> [Dataset content]:

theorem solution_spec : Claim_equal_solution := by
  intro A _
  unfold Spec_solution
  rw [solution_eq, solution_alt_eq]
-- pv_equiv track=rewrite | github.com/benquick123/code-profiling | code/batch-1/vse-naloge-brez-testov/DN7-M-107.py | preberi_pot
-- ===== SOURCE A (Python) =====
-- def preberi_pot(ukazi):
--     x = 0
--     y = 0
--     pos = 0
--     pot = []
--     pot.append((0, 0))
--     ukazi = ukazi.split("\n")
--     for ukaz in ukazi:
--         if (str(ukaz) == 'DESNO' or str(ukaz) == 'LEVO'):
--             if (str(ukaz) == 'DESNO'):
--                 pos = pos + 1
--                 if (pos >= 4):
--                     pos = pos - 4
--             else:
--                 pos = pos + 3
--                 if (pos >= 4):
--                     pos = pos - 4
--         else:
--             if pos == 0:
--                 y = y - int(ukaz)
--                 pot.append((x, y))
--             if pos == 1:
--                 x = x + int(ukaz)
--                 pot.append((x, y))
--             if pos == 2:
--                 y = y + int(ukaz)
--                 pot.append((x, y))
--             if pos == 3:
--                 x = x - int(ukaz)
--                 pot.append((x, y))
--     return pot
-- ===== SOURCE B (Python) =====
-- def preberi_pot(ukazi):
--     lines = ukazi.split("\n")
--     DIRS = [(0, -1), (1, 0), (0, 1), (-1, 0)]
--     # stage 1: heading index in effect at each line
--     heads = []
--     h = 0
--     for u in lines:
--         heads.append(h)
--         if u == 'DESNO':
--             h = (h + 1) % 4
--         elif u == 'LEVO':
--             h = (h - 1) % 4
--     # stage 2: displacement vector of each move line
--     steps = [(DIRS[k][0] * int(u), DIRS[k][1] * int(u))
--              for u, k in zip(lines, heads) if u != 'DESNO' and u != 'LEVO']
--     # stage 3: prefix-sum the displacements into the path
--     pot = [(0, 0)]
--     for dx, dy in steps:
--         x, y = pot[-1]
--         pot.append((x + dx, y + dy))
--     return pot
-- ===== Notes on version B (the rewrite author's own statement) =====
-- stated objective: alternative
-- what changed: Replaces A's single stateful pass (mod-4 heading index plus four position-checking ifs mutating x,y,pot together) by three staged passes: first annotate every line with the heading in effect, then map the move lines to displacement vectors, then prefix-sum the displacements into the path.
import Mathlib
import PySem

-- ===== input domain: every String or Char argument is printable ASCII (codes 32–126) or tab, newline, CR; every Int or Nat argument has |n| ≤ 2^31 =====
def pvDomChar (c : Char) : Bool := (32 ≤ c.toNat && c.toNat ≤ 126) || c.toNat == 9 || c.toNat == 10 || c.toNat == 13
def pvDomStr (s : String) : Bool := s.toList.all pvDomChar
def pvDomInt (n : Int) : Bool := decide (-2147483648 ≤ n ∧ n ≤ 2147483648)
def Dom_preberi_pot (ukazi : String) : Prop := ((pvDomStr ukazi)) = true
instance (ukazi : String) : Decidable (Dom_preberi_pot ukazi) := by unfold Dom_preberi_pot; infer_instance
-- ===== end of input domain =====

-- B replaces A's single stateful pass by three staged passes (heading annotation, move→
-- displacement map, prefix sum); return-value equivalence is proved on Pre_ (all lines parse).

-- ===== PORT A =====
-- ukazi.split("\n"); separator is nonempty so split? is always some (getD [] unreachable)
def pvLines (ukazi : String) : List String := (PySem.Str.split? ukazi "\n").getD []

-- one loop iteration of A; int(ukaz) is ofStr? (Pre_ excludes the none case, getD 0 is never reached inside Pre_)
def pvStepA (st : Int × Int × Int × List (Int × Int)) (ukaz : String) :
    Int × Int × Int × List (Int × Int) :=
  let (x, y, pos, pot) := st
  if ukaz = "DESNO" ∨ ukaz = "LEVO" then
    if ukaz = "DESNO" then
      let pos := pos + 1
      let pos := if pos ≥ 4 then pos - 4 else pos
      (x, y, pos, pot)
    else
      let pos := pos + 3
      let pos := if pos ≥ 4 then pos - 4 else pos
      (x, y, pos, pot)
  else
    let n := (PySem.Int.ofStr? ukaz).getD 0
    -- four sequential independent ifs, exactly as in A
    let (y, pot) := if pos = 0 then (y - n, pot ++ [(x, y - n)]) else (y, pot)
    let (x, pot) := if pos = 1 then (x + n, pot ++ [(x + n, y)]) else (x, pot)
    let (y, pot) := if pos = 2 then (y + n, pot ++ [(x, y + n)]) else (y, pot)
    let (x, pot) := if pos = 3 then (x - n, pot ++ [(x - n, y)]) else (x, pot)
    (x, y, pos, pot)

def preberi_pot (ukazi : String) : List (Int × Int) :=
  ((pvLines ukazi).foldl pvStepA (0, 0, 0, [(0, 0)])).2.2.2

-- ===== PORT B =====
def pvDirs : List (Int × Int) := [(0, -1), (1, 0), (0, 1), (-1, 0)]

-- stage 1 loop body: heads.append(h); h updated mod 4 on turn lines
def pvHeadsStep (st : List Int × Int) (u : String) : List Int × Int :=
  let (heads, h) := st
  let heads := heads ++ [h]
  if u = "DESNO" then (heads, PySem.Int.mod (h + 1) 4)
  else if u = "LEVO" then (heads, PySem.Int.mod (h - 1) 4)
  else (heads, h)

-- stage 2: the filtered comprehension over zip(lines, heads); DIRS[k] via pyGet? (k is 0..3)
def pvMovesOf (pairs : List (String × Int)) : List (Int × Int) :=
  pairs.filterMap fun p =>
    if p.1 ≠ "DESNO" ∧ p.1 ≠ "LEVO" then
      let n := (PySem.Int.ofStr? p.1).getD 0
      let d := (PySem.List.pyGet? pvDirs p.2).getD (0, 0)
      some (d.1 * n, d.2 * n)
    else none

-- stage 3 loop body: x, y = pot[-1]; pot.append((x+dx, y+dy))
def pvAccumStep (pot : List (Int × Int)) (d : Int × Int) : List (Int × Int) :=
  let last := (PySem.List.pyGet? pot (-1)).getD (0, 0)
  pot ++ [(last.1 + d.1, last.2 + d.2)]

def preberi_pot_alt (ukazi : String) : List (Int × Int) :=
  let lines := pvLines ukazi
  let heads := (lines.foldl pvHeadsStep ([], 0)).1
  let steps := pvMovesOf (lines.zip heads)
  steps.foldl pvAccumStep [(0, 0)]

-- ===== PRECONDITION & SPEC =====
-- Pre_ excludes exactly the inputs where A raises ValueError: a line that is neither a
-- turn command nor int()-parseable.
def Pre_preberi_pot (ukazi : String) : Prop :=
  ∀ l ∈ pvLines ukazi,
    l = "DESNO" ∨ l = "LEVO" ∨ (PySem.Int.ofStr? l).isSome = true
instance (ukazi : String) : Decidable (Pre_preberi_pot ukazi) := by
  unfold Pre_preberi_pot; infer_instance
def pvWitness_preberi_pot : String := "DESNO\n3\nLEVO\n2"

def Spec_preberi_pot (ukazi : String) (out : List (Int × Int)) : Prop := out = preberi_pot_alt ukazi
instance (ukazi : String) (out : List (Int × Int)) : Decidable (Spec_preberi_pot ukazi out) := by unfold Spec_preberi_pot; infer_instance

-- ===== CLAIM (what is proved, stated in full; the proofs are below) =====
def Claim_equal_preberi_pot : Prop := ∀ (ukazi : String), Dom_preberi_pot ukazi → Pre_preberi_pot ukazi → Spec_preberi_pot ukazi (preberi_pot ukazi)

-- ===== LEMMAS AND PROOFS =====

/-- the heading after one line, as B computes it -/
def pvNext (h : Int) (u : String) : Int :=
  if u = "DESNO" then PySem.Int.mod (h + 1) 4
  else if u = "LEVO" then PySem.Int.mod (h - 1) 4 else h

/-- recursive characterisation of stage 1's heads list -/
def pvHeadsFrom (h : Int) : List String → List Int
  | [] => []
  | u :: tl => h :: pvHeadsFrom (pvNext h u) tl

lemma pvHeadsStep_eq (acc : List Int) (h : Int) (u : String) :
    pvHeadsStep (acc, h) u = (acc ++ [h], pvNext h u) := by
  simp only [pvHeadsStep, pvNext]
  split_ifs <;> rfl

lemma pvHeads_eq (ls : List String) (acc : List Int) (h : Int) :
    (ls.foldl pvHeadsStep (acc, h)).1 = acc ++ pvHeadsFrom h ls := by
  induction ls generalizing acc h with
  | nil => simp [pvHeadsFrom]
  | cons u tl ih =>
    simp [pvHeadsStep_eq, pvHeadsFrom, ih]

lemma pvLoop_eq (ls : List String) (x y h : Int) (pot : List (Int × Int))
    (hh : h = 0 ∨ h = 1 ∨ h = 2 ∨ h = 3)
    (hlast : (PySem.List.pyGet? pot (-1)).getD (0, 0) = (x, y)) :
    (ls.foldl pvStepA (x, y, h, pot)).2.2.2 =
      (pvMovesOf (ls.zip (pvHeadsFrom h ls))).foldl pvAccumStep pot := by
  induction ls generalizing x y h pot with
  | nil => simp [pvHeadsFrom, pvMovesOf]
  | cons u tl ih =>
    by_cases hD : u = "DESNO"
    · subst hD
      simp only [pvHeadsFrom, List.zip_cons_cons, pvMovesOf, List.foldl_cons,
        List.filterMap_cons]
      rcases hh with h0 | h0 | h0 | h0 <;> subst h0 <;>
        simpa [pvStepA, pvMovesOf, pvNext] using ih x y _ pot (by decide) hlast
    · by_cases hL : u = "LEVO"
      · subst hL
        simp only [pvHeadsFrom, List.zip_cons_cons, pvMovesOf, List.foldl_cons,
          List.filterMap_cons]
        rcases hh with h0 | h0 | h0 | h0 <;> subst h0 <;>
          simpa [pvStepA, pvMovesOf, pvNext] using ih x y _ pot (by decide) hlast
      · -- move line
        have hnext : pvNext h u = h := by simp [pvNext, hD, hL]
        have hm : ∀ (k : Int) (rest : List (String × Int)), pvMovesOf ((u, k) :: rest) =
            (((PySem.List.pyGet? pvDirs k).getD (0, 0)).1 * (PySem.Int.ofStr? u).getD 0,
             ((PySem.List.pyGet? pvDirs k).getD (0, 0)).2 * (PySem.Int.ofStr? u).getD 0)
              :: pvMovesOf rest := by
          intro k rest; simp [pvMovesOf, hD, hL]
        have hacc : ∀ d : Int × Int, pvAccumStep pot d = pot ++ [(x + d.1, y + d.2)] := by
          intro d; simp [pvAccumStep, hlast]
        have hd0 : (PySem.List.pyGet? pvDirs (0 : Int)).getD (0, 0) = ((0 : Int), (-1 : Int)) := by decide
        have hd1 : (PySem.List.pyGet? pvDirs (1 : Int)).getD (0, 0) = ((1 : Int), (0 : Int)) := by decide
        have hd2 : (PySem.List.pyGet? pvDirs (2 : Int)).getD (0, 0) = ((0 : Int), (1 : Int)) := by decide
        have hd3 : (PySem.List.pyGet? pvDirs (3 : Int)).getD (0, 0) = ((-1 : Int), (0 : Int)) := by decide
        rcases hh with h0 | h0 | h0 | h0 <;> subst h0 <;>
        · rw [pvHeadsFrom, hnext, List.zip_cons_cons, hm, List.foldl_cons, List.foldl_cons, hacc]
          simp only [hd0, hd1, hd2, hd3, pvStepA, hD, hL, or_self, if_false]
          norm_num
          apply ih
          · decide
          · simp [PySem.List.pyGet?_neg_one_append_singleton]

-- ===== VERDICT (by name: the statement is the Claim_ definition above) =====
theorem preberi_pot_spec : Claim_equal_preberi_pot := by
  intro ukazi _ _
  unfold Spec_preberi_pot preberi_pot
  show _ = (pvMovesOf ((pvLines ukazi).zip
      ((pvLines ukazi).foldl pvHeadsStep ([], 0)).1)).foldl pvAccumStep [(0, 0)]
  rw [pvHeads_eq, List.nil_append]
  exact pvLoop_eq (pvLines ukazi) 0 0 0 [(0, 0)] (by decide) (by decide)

> [What to do]:
Please give the number of lines in the listing above that contain the string "steps", without anything else.

> [Finished task]:
4